About 10 years ago, my boyfriend and I set off for adventure, on a trip through the Himalayan region of South Asia. We didn’t know exactly where we were going—we just had that feeling that there was “something more meaningful out there” and we wanted to find it. We were also new Buddhists, and like many backpackers on the path, we headed straight for Dharamsala, India, to attend teachings by His Holiness the Dalai Lama.
In Dharamsala, we met spiritual seekers from all over the world, including a pair of newlyweds: a talented yoga practitioner named Samantha and her husband, Robert, a newly ordained Zen priest. Having spent years living and practicing zazen (zen meditation) at Tassajara Zen Mountain Center, they too were out traveling the world. They’d just gotten married, and their idea of the perfect honeymoon was to explore the Buddhist pilgrimage sites of India, Nepal and Thailand.
If you’ve done a lot of traveling then you know the kind of magic that can happen when you’re far from home meeting kindred spirits. Friendships form fast, and the conversation is never boring. Our new friends shared their experiences of living at a Zen Buddhist monastery, and my boyfriend and I shared what we’d learned practicing within the Tibetan tradition. For days we attended the teachings, we talked and lingered in Dharamsala cafes, and we took long walks in the Himalayan foothills together.
Eventually Samantha and Robert moved on, continuing their journey through the Buddhist pilgrimage places of Asia. My boyfriend and I set off as well, heading for the Tibetan plateau. Along the way we encountered amazement, frustration, transcendence, suffering and joy and met many like-minded journeyers. But we never forgot the special connection we made in Dharamsala. Then, ten years later, a funny thing happened—Facebook.
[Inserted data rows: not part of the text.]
lemma neg_divmod (x : Int) (n : ℕ) (hx : x < 0) :
    x / 2 ^ n = -(((-x - 1).toNat / 2 ^ n : ℕ) : Int) - 1 ∧
    x % 2 ^ n = 2 ^ n - 1 - (((-x - 1).toNat % 2 ^ n : ℕ) : Int) := by
  have hb : (0 : Int) < 2 ^ n := by positivity
  have hmx : ((-x - 1).toNat : Int) = -x - 1 := Int.toNat_of_nonneg (by omega)
  have hdm : ((2 : Int) ^ n) * (((-x - 1).toNat / 2 ^ n : ℕ) : Int) +
      (((-x - 1).toNat % 2 ^ n : ℕ) : Int) = ((-x - 1).toNat : Int) := by
    exact_mod_cast congrArg (fun t : ℕ => (t : Int)) (Nat.div_add_mod ((-x - 1).toNat) (2 ^ n))
  have hlt : (((-x - 1).toNat % 2 ^ n : ℕ) : Int) < 2 ^ n := by
    have h2 : (-x - 1).toNat % 2 ^ n < 2 ^ n := Nat.mod_lt _ (Nat.two_pow_pos n)
    exact_mod_cast h2
  have h0 : (0 : Int) ≤ (((-x - 1).toNat % 2 ^ n : ℕ) : Int) := by positivity
  exact (Int.ediv_emod_unique hb).mpr
    ⟨by linear_combination -hdm - hmx, by linarith, by linarith⟩

-- the n-th two's-complement bit of x, as the Int 0 or 1
def pvBit (x : Int) (n : ℕ) : Int := (x / 2 ^ n) % 2

lemma pvBit_cases (x : Int) (n : ℕ) : pvBit x n = 0 ∨ pvBit x n = 1 := by
  unfold pvBit; omega

-- ---- the PySem bitwise operators on the masks the two programs use ----

lemma decide_toNat_zero : (decide ((0 : ℕ) = 1)).toNat = 0 := rfl

lemma decide_toNat_one : (decide ((1 : ℕ) = 1)).toNat = 1 := rfl

lemma band_two_pow (x : Int) (n : ℕ) : PySem.Int.band x (2 ^ n) = 2 ^ n * pvBit x n := by
  have hb : (0 : Int) ≤ 2 ^ n := by positivity
  unfold PySem.Int.band pvBit
  by_cases hx : 0 ≤ x
  · rw [if_pos hx, if_pos hb]
    obtain ⟨hq, -⟩ := nonneg_divmod x n hx
    rw [hq, toNat_two_pow, Nat.and_two_pow, Nat.testBit_eq_decide_div_mod_eq, int_two_pow,
      cast_mod_two]
    rcases Nat.mod_two_eq_zero_or_one (x.toNat / 2 ^ n) with h | h
    · rw [h, decide_toNat_zero]; omega
    · rw [h, decide_toNat_one]; omega
  · rw [if_neg hx, if_pos hb]
    obtain ⟨hq, -⟩ := neg_divmod x n (by omega)
    rw [hq, toNat_two_pow, Nat.two_pow_and, Nat.testBit_eq_decide_div_mod_eq, int_two_pow,
      cast_neg_mod_two]
    rcases Nat.mod_two_eq_zero_or_one ((-x - 1).toNat / 2 ^ n) with h | h
    · rw [h, decide_toNat_zero]
      simp only [Nat.mul_zero, Nat.mul_one, Nat.sub_zero, Nat.sub_self, Nat.cast_zero,
        Nat.cast_one, mul_zero, mul_one, sub_zero, sub_self, zero_mul, one_mul, add_zero,
        zero_add, Nat.zero_mul, Nat.one_mul]
      try omega
    · rw [h, decide_toNat_one]
      simp only [Nat.mul_zero, Nat.mul_one, Nat.sub_zero, Nat.sub_self, Nat.cast_zero,
        Nat.cast_one, mul_zero, mul_one, sub_zero, sub_self, zero_mul, one_mul, add_zero,
        zero_add, Nat.zero_mul, Nat.one_mul]
      try omega

lemma band_not_two_pow (x : Int) (n : ℕ) :
    PySem.Int.band x (Int.not (2 ^ n)) = x - 2 ^ n * pvBit x n := by
  have hp : (0 : Int) < 2 ^ n := by positivity
  rw [int_not_eq]
  have hyneg : ¬ (0 : Int) ≤ -(2 : Int) ^ n - 1 := by omega
  have hs : (-(-(2 : Int) ^ n - 1) - 1).toNat = 2 ^ n := by
    rw [show (-(-(2 : Int) ^ n - 1) - 1) = (2 : Int) ^ n by ring, toNat_two_pow]
  unfold PySem.Int.band pvBit
  by_cases hx : 0 ≤ x
  · rw [if_pos hx, if_neg hyneg]
    obtain ⟨hq, -⟩ := nonneg_divmod x n hx
    rw [hq, hs, Nat.and_two_pow, Nat.testBit_eq_decide_div_mod_eq, int_two_pow, cast_mod_two]
    have hxA : ((x.toNat : ℕ) : Int) = x := Int.toNat_of_nonneg hx
    have hdm := Nat.div_add_mod x.toNat (2 ^ n)
    rcases Nat.mod_two_eq_zero_or_one (x.toNat / 2 ^ n) with h | h
    · rw [h, decide_toNat_zero]; omega
    · rw [h, decide_toNat_one]
      have hK1 : 1 ≤ x.toNat / 2 ^ n := by
        rcases Nat.eq_zero_or_pos (x.toNat / 2 ^ n) with h0 | h0
        · rw [h0] at h; simp at h
        · exact h0
      have h3 : 2 ^ n ≤ x.toNat := by
        have := (Nat.le_div_iff_mul_le (Nat.two_pow_pos n)).mp hK1
        omega
      simp only [Nat.mul_zero, Nat.mul_one, Nat.sub_zero, Nat.sub_self, Nat.cast_zero,
        Nat.cast_one, mul_zero, mul_one, sub_zero, sub_self, zero_mul, one_mul, add_zero,
        zero_add, Nat.zero_mul, Nat.one_mul]
      try omega
  · rw [if_neg hx, if_neg hyneg]
    obtain ⟨hq, -⟩ := neg_divmod x n (by omega)
    have hmx : (((-x - 1).toNat : ℕ) : Int) = -x - 1 := Int.toNat_of_nonneg (by omega)
    rw [hq, hs, int_two_pow, cast_neg_mod_two]
    have hoa := nat_or_add_and ((-x - 1).toNat) (2 ^ n)
    rw [Nat.and_two_pow, Nat.testBit_eq_decide_div_mod_eq] at hoa
    rcases Nat.mod_two_eq_zero_or_one ((-x - 1).toNat / 2 ^ n) with h | h
    · rw [h, decide_toNat_zero] at hoa; rw [h]; omega
    · rw [h, decide_toNat_one] at hoa; rw [h]; omega

lemma bor_two_pow (x : Int) (n : ℕ) :
    PySem.Int.bor x (2 ^ n) = x - 2 ^ n * pvBit x n + 2 ^ n := by
  have hb : (0 : Int) ≤ 2 ^ n := by positivity
  unfold PySem.Int.bor pvBit
  by_cases hx : 0 ≤ x
  · rw [if_pos hx, if_pos hb]
    obtain ⟨hq, -⟩ := nonneg_divmod x n hx
    have hxA : ((x.toNat : ℕ) : Int) = x := Int.toNat_of_nonneg hx
    rw [hq, toNat_two_pow, int_two_pow, cast_mod_two]
    have hoa := nat_or_add_and x.toNat (2 ^ n)
    rw [Nat.and_two_pow, Nat.testBit_eq_decide_div_mod_eq] at hoa
    rcases Nat.mod_two_eq_zero_or_one (x.toNat / 2 ^ n) with h | h
    · rw [h, decide_toNat_zero] at hoa; rw [h]; omega
    · rw [h, decide_toNat_one] at hoa; rw [h]; omega
  · rw [if_neg hx, if_pos hb]
    obtain ⟨hq, -⟩ := neg_divmod x n (by omega)
    have hmx : (((-x - 1).toNat : ℕ) : Int) = -x - 1 := Int.toNat_of_nonneg (by omega)
    rw [hq, toNat_two_pow, Nat.and_two_pow, Nat.testBit_eq_decide_div_mod_eq, int_two_pow,
      cast_neg_mod_two]
    rcases Nat.mod_two_eq_zero_or_one ((-x - 1).toNat / 2 ^ n) with h | h
    · rw [h, decide_toNat_zero]
      simp only [Nat.mul_zero, Nat.mul_one, Nat.sub_zero, Nat.sub_self, Nat.cast_zero,
        Nat.cast_one, mul_zero, mul_one, sub_zero, sub_self, zero_mul, one_mul, add_zero,
        zero_add, Nat.zero_mul, Nat.one_mul]
      try omega
    · rw [h, decide_toNat_one]
      have hK1 : 1 ≤ (-x - 1).toNat / 2 ^ n := by
        rcases Nat.eq_zero_or_pos ((-x - 1).toNat / 2 ^ n) with h0 | h0
        · rw [h0] at h; simp at h
        · exact h0
      have h3 : 2 ^ n ≤ (-x - 1).toNat := by
        have := (Nat.le_div_iff_mul_le (Nat.two_pow_pos n)).mp hK1
        omega
      simp only [Nat.mul_zero, Nat.mul_one, Nat.sub_zero, Nat.sub_self, Nat.cast_zero,
        Nat.cast_one, mul_zero, mul_one, sub_zero, sub_self, zero_mul, one_mul, add_zero,
        zero_add, Nat.zero_mul, Nat.one_mul]
      try omega

lemma band_mask (x : Int) (n : ℕ) : PySem.Int.band x (2 ^ n - 1) = x % 2 ^ n := by
  have h1 : (1 : ℕ) ≤ 2 ^ n := Nat.one_le_two_pow
  have hp : (0 : Int) ≤ 2 ^ n - 1 := by rw [int_two_pow]; omega
  unfold PySem.Int.band
  by_cases hx : 0 ≤ x
  · rw [if_pos hx, if_pos hp]
    obtain ⟨-, hr⟩ := nonneg_divmod x n hx
    rw [hr, toNat_two_pow_sub_one, Nat.and_two_pow_sub_one_eq_mod]
  · rw [if_neg hx, if_pos hp]
    obtain ⟨-, hr⟩ := neg_divmod x n (by omega)
    rw [hr, toNat_two_pow_sub_one, Nat.and_comm, Nat.and_two_pow_sub_one_eq_mod, int_two_pow]
    have hlt : (-x - 1).toNat % 2 ^ n < 2 ^ n := Nat.mod_lt _ (Nat.two_pow_pos n)
    omega

lemma band_not_mask (x : Int) (n : ℕ) :
    PySem.Int.band x (Int.not (2 ^ n - 1)) = x - x % 2 ^ n := by
  have h1 : (1 : ℕ) ≤ 2 ^ n := Nat.one_le_two_pow
  rw [int_not_eq]
  have hyneg : ¬ (0 : Int) ≤ -((2 : Int) ^ n - 1) - 1 := by rw [int_two_pow]; omega
  have hs : (-(-((2 : Int) ^ n - 1) - 1) - 1).toNat = 2 ^ n - 1 := by
    rw [show (-(-((2 : Int) ^ n - 1) - 1) - 1) = (2 : Int) ^ n - 1 by ring, toNat_two_pow_sub_one]
  unfold PySem.Int.band
  by_cases hx : 0 ≤ x
  · rw [if_pos hx, if_neg hyneg]
    obtain ⟨-, hr⟩ := nonneg_divmod x n hx
    have hxA : ((x.toNat : ℕ) : Int) = x := Int.toNat_of_nonneg hx
    rw [hr, hs, Nat.and_two_pow_sub_one_eq_mod]
    have hdm := Nat.div_add_mod x.toNat (2 ^ n)
    omega
  · rw [if_neg hx, if_neg hyneg]
    obtain ⟨-, hr⟩ := neg_divmod x n (by omega)
    have hmx : (((-x - 1).toNat : ℕ) : Int) = -x - 1 := Int.toNat_of_nonneg (by omega)
    rw [hr, hs, int_two_pow]
    have hoa := nat_or_add_and ((-x - 1).toNat) (2 ^ n - 1)
    rw [Nat.and_two_pow_sub_one_eq_mod] at hoa
    have hlt : (-x - 1).toNat % 2 ^ n < 2 ^ n := Nat.mod_lt _ (Nat.two_pow_pos n)
    have hle : (-x - 1).toNat % 2 ^ n ≤ (-x - 1).toNat := Nat.mod_le _ _
    omega

lemma bor_disjoint (d r : Int) (n : ℕ) (hr0 : 0 ≤ r) (hr : r < 2 ^ n) :
    PySem.Int.bor (2 ^ n * d) r = 2 ^ n * d + r := by
  have hp : (0 : Int) < 2 ^ n := by positivity
  have hrr : ((r.toNat : ℕ) : Int) = r := Int.toNat_of_nonneg hr0
  have hrn : r.toNat < 2 ^ n := by rw [int_two_pow] at hr; omega
  unfold PySem.Int.bor
  by_cases hd : 0 ≤ d
  · have hq : (0 : Int) ≤ 2 ^ n * d := by positivity
    rw [if_pos hq, if_pos hr0]
    have hdd : ((d.toNat : ℕ) : Int) = d := Int.toNat_of_nonneg hd
    have hcast : ((2 ^ n * d.toNat : ℕ) : Int) = 2 ^ n * d := by push_cast [hdd]; ring
    have hqt : ((2 : Int) ^ n * d).toNat = 2 ^ n * d.toNat := by
      rw [← hcast, Int.toNat_natCast]
    rw [hqt, show (2 : Int) ^ n * d = ((2 ^ n * d.toNat : ℕ) : Int) from hcast.symm]
    have hoa := nat_or_add_and (2 ^ n * d.toNat) r.toNat
    rw [nat_and_mul_two_pow n d.toNat r.toNat hrn] at hoa
    omega
  · have hneg : 2 ^ n * d < 0 := mul_neg_of_pos_of_neg hp (by omega)
    rw [if_neg (by omega), if_pos hr0]
    have hdd : (((-d).toNat : ℕ) : Int) = -d := Int.toNat_of_nonneg (by omega)
    have hcast : ((2 ^ n * (-d).toNat : ℕ) : Int) = -(2 ^ n * d) := by push_cast [hdd]; ring
    have h2 : (1 : ℕ) ≤ 2 ^ n * (-d).toNat := by omega
    have he1 : 1 ≤ (-d).toNat := by omega
    have hmq : (-(2 ^ n * d) - 1).toNat = 2 ^ n * (-d).toNat - 1 := by
      rw [show -(2 ^ n * d) - 1 = ((2 ^ n * (-d).toNat - 1 : ℕ) : Int) by omega, Int.toNat_natCast]
    rw [hmq, nat_and_low_ones n ((-d).toNat) r.toNat he1 hrn,
      show (2 : Int) ^ n * d = -((2 ^ n * (-d).toNat : ℕ) : Int) by omega]
    have hle : r.toNat ≤ 2 ^ n * (-d).toNat - 1 := by
      have : 2 ^ n ≤ 2 ^ n * (-d).toNat := Nat.le_mul_of_pos_right _ (by omega)
      omega
    omega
It’s hard to say exactly how pilgrimage changes a person, but after a decade there were a few signs.
Robert had begun teaching Buddhist philosophy and meditation and was now the President of the San Francisco Zen Center. Samantha was teaching yoga with a therapeutic focus in the Bay Area, infusing it with her many years of Zen training. My boyfriend, James, had quit his job as an investment broker and started working for a Tibetan monastery in Nepal. (Yes, that really happened.) As for me, well, after studying Buddhism in Nepal for a couple of years, I was so taken by the power of the place that I eventually began organizing yoga tours of Kathmandu’s many sacred sites. Reconnected, we discovered that each of us was still trying to live mindfully and make those teachings and practices that had such a profound effect on our own lives available to others.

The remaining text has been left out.